Was damals begonnen hat, wurde in den letzten zwei Jahrzehnten auf Basis netzwerktheoretischer Erkenntnisse und mittels künstlicher Intelligenz optimiert und wird heute nicht nur bei Suchvorgängen und nicht nur von Google angewandt. Die Dominanz von Google als Suchmaschine – China mit Baidu und Russland mit Yandex haben ihre eigenen – beruht also auf der Umsetzung von Forschung zum Thema Netzwerke in die Praxis der Netzwerke.

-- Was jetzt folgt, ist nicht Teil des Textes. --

-- pv_equiv track=rewrite | github.com/blarich22/personal-website | misc-proj/Optimal-Matchup/gen_opt_combo_5_25.py | nonuniqueOccurences
-- ===== SOURCE A (Python) =====
-- def nonuniqueOccurences(strArr, arr):
--     for x in range(len(strArr)):
--         count = 0
--         for y in range(len(arr)):
--             if arr[y].find(strArr[x]) != -1:
--                 count+=1
--         if (count > 1):
--             return True
--     return False
-- ===== SOURCE B (Python) =====
-- def nonuniqueOccurences(strArr, arr):
--     # text-major scan: walk the texts once, remembering which (distinct)
--     # patterns have already been seen in an earlier text; a repeat is a hit.
--     pats = list(dict.fromkeys(strArr))
--     seen = set()
--     for t in arr:
--         for p in pats:
--             if p in t:
--                 if p in seen:
--                     return True
--                 seen.add(p)
--     return False
-- ===== Notes on version B (the rewrite author's own statement) =====
-- stated objective: alternative
-- what changed: A scans pattern-major, counting for each pattern how many texts contain it; B dedupes the patterns and scans text-major with a 'seen' set, returning True as soon as some pattern is found in a second text.
import Mathlib
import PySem

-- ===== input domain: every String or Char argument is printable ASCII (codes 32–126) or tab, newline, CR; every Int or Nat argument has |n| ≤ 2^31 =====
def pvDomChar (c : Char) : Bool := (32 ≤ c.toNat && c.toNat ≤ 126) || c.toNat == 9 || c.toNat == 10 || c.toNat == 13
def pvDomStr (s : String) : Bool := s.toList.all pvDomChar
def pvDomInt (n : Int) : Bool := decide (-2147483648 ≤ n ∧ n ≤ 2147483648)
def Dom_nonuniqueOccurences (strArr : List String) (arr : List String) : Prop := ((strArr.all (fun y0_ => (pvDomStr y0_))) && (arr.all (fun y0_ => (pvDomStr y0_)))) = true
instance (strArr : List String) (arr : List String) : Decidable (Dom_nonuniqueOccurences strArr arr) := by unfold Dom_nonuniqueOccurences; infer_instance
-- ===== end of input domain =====

-- B replaces A's pattern-major counting with a deduped text-major scan over a 'seen' set (alternative decomposition, early exit on the second containing text).


-- ===== PORT A =====
-- for x in range(len(strArr)): count texts containing strArr[x]; return True if count > 1
def nonuniqueOccurences (strArr : List String) (arr : List String) : Bool :=
  match strArr with
  | [] => false
  | p :: rest =>
    let count : Int := arr.foldl (fun c t => if PySem.Str.find t p ≠ -1 then c + 1 else c) 0
    if count > 1 then true else nonuniqueOccurences rest arr

-- ===== PORT B =====
-- inner loop: for p in pats: if p in t: if p in seen: return True (none) else seen.add(p)
def pvInnerB (t : String) (seen : PySem.Set String) : List String → Option (PySem.Set String)
  | [] => some seen
  | p :: ps =>
    if PySem.Str.isIn p t then
      if PySem.Set.contains seen p then none
      else pvInnerB t (PySem.Set.add seen p) ps
    else pvInnerB t seen ps

-- outer loop: for t in arr
def pvOuterB (pats : List String) (seen : PySem.Set String) : List String → Bool
  | [] => false
  | t :: ts =>
    match pvInnerB t seen pats with
    | none => true
    | some seen' => pvOuterB pats seen' ts

def nonuniqueOccurences_alt (strArr : List String) (arr : List String) : Bool :=
  pvOuterB (PySem.List.dedup strArr) PySem.Set.empty arr

-- ===== PRECONDITION & SPEC =====
def Spec_nonuniqueOccurences (strArr : List String) (arr : List String) (out : Bool) : Prop := out = nonuniqueOccurences_alt strArr arr
instance (strArr : List String) (arr : List String) (out : Bool) : Decidable (Spec_nonuniqueOccurences strArr arr out) := by unfold Spec_nonuniqueOccurences; infer_instance

-- ===== CLAIM (what is proved, stated in full; the proofs are below) =====
def Claim_equal_nonuniqueOccurences : Prop := ∀ (strArr : List String) (arr : List String), Dom_nonuniqueOccurences strArr arr → Spec_nonuniqueOccurences strArr arr (nonuniqueOccurences strArr arr)

-- ===== LEMMAS AND PROOFS =====

-- number of texts in ts containing p
def pvHits (p : String) (ts : List String) : Nat :=
  ts.countP (fun t => PySem.Str.isIn p t)

theorem pvHits_cons (p t : String) (ts : List String) :
    pvHits p (t :: ts) = (if PySem.Str.isIn p t then 1 else 0) + pvHits p ts := by
  simp only [pvHits, List.countP_cons]
  split_ifs <;> omega

theorem contains_iff_mem (seen : PySem.Set String) (p : String) :
    PySem.Set.contains seen p = true ↔ p ∈ seen :=
  PySem.Set.contains_iff seen p

-- A-side: the inner count is pvHits
theorem countA_eq (p : String) (arr : List String) :
    arr.foldl (fun c t => if PySem.Str.find t p ≠ -1 then c + 1 else c) 0 = (pvHits p arr : Int) := by
  have key : ∀ (l : List String) (a : Int),
      l.foldl (fun c t => if PySem.Str.find t p ≠ -1 then c + 1 else c) a = a + (pvHits p l : Int) := by
    intro l
    induction l with
    | nil => intro a; simp [pvHits]
    | cons t ts ih =>
      intro a
      have hIff : (PySem.Str.find t p ≠ -1) ↔ PySem.Str.isIn p t = true := by
        constructor
        · intro h
          rw [PySem.Str.isIn_iff_infix]
          exact (PySem.Str.find_ne_neg_one_iff t p).mp h
        · intro h
          exact (PySem.Str.find_ne_neg_one_iff t p).mpr ((PySem.Str.isIn_iff_infix p t).mp h)
      simp only [List.foldl_cons, ih, pvHits_cons]
      by_cases h : PySem.Str.isIn p t = true
      · rw [if_pos (hIff.mpr h), if_pos h]; push_cast; ring
      · rw [if_neg (fun hc => h (hIff.mp hc)), if_neg h]; simp
  rw [key arr 0]; simp

theorem portA_true_iff (strArr arr : List String) :
    nonuniqueOccurences strArr arr = true ↔ ∃ p ∈ strArr, 2 ≤ pvHits p arr := by
  induction strArr with
  | nil => simp [nonuniqueOccurences]
  | cons p rest ih =>
    simp only [nonuniqueOccurences, countA_eq]
    by_cases h : (pvHits p arr : Int) > 1
    · have h2 : 2 ≤ pvHits p arr := by exact_mod_cast h
      rw [if_pos h]
      simp only [true_iff]
      exact ⟨p, List.mem_cons_self .., h2⟩
    · have h2 : ¬ 2 ≤ pvHits p arr := by
        intro hc; exact h (by exact_mod_cast hc)
      rw [if_neg h, ih]
      constructor
      · rintro ⟨q, hq, hh⟩; exact ⟨q, List.mem_cons_of_mem _ hq, hh⟩
      · rintro ⟨q, hq, hh⟩
        rcases List.mem_cons.mp hq with rfl | hq
        · exact absurd hh h2
        · exact ⟨q, hq, hh⟩

-- B-side inner-loop characterisation, for a Nodup pattern list
theorem innerB_spec (t : String) (ps : List String) (hnd : ps.Nodup) (seen : PySem.Set String) :
    (pvInnerB t seen ps = none ↔ ∃ p ∈ ps, PySem.Str.isIn p t = true ∧ p ∈ seen) ∧
    (∀ seen', pvInnerB t seen ps = some seen' →
      ∀ q, q ∈ seen' ↔ q ∈ seen ∨ (q ∈ ps ∧ PySem.Str.isIn q t = true)) := by
  induction ps generalizing seen with
  | nil => simp [pvInnerB]
  | cons p ps ih =>
    have hnd' : ps.Nodup := hnd.of_cons
    have hpnot : p ∉ ps := (List.nodup_cons.mp hnd).1
    have hmemAdd : ∀ (s : PySem.Set String) (x y : String),
        y ∈ PySem.Set.add s x ↔ y ∈ s ∨ y = x := by
      intro s x y; exact PySem.Set.mem_add s x y
    constructor
    · -- none characterisation
      simp only [pvInnerB]
      by_cases hin : PySem.Str.isIn p t = true
      · rw [if_pos hin]
        by_cases hc : p ∈ seen
        · rw [if_pos ((contains_iff_mem seen p).mpr hc)]
          simp only [true_iff]
          exact ⟨p, List.mem_cons_self .., hin, hc⟩
        · rw [if_neg (fun hcb => hc ((contains_iff_mem seen p).mp hcb)), (ih hnd' _).1]
          constructor
          · rintro ⟨q, hq, hqin, hqc⟩
            refine ⟨q, List.mem_cons_of_mem _ hq, hqin, ?_⟩
            rcases (hmemAdd seen p q).mp hqc with h | rfl
            · exact h
            · exact absurd hq hpnot
          · rintro ⟨q, hq, hqin, hqc⟩
            rcases List.mem_cons.mp hq with rfl | hq
            · exact absurd hqc hc
            · exact ⟨q, hq, hqin, (hmemAdd seen p q).mpr (Or.inl hqc)⟩
      · rw [if_neg hin, (ih hnd' _).1]
        constructor
        · rintro ⟨q, hq, hqin, hqc⟩; exact ⟨q, List.mem_cons_of_mem _ hq, hqin, hqc⟩
        · rintro ⟨q, hq, hqin, hqc⟩
          rcases List.mem_cons.mp hq with rfl | hq
          · exact absurd hqin hin
          · exact ⟨q, hq, hqin, hqc⟩
    · -- some characterisation
      intro seen' hsome q
      simp only [pvInnerB] at hsome
      by_cases hin : PySem.Str.isIn p t = true
      · rw [if_pos hin] at hsome
        by_cases hc : p ∈ seen
        · rw [if_pos ((contains_iff_mem seen p).mpr hc)] at hsome
          exact absurd hsome (by simp)
        · rw [if_neg (fun hcb => hc ((contains_iff_mem seen p).mp hcb))] at hsome
          rw [(ih hnd' _).2 seen' hsome q, hmemAdd]
          constructor
          · rintro ((h | rfl) | ⟨hm, ht⟩)
            · exact Or.inl h
            · exact Or.inr ⟨List.mem_cons_self .., hin⟩
            · exact Or.inr ⟨List.mem_cons_of_mem _ hm, ht⟩
          · rintro (h | ⟨hm, ht⟩)
            · exact Or.inl (Or.inl h)
            · rcases List.mem_cons.mp hm with rfl | hm
              · exact Or.inl (Or.inr rfl)
              · exact Or.inr ⟨hm, ht⟩
      · rw [if_neg hin] at hsome
        rw [(ih hnd' _).2 seen' hsome q]
        constructor
        · rintro (h | ⟨hm, ht⟩)
          · exact Or.inl h
          · exact Or.inr ⟨List.mem_cons_of_mem _ hm, ht⟩
        · rintro (h | ⟨hm, ht⟩)
          · exact Or.inl h
          · rcases List.mem_cons.mp hm with rfl | hm
            · exact absurd ht hin
            · exact Or.inr ⟨hm, ht⟩

-- threshold: how many more hits q needs, given what seen already records
def pvThr (seen : PySem.Set String) (q : String) : Nat :=
  if q ∈ seen then 1 else 2

theorem outerB_true_iff (pats : List String) (hnd : pats.Nodup) (ts : List String) :
    ∀ seen, (pvOuterB pats seen ts = true ↔ ∃ p ∈ pats, pvThr seen p ≤ pvHits p ts) := by
  induction ts with
  | nil =>
    intro seen
    simp only [pvOuterB, pvHits, List.countP_nil]
    constructor
    · intro h; exact absurd h (by simp)
    · rintro ⟨p, _, hh⟩
      unfold pvThr at hh
      split_ifs at hh <;> omega
  | cons t ts ih =>
    intro seen
    simp only [pvOuterB]
    rcases hsi : pvInnerB t seen pats with _ | seen'
    · -- returned none: some pattern is in t and was already seen
      obtain ⟨q, hq, hqin, hqc⟩ := ((innerB_spec t pats hnd seen).1).mp hsi
      simp only [true_iff]
      refine ⟨q, hq, ?_⟩
      rw [pvHits_cons, if_pos hqin]
      have : pvThr seen q = 1 := if_pos hqc
      omega
    · have hnone : ¬ ∃ p ∈ pats, PySem.Str.isIn p t = true ∧ p ∈ seen := by
        rw [← (innerB_spec t pats hnd seen).1, hsi]; simp
      have hcont := (innerB_spec t pats hnd seen).2 seen' hsi
      rw [ih seen']
      have hthr : ∀ q ∈ pats, pvThr seen' q + (if PySem.Str.isIn q t then 1 else 0) = pvThr seen q := by
        intro q hq
        by_cases hqt : PySem.Str.isIn q t = true
        · have hcs : q ∉ seen := fun hcc => hnone ⟨q, hq, hqt, hcc⟩
          have hq' : q ∈ seen' := (hcont q).mpr (Or.inr ⟨hq, hqt⟩)
          rw [if_pos hqt]
          unfold pvThr
          rw [if_pos hq', if_neg hcs]
        · have : (q ∈ seen') ↔ (q ∈ seen) := by
            rw [hcont q]
            constructor
            · rintro (h | ⟨_, ht⟩); exact h; exact absurd ht hqt
            · exact Or.inl
          rw [if_neg hqt]
          unfold pvThr
          simp [this]
      constructor
      · rintro ⟨q, hq, hh⟩
        refine ⟨q, hq, ?_⟩
        rw [pvHits_cons]
        have := hthr q hq
        omega
      · rintro ⟨q, hq, hh⟩
        refine ⟨q, hq, ?_⟩
        rw [pvHits_cons] at hh
        have := hthr q hq
        omega

theorem portB_true_iff (strArr arr : List String) :
    nonuniqueOccurences_alt strArr arr = true ↔ ∃ p ∈ strArr, 2 ≤ pvHits p arr := by
  unfold nonuniqueOccurences_alt
  rw [outerB_true_iff _ (PySem.List.nodup_dedup strArr) arr PySem.Set.empty]
  have hempty : ∀ q : String, pvThr PySem.Set.empty q = 2 := by
    intro q; unfold pvThr
    rw [if_neg (by simp [PySem.Set.empty])]
  constructor
  · rintro ⟨q, hq, hh⟩
    exact ⟨q, (PySem.List.mem_dedup strArr q).mp hq, by rwa [hempty q] at hh⟩
  · rintro ⟨q, hq, hh⟩
    exact ⟨q, (PySem.List.mem_dedup strArr q).mpr hq, by rwa [hempty q]⟩

-- ===== VERDICT (by name: the statement is the Claim_ definition above) =====
theorem nonuniqueOccurences_spec : Claim_equal_nonuniqueOccurences := by
  intro strArr arr _
  unfold Spec_nonuniqueOccurences
  rw [Bool.eq_iff_iff, portA_true_iff, portB_true_iff]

Interessant dabei ist der Umstand, dass sowohl die technische Umsetzung, als auch menschliches Verhalten und persönliche Erwartungen mittels Netzwerken darstellbar sind. Wissenschaftliche Forschung der letzten circa sieben Jahrzehnte bezüglich Systemen, Kybernetik und Netzwerken hat somit die Gestaltung unserer aktuellen Lebenswelt maßgeblich beeinflusst.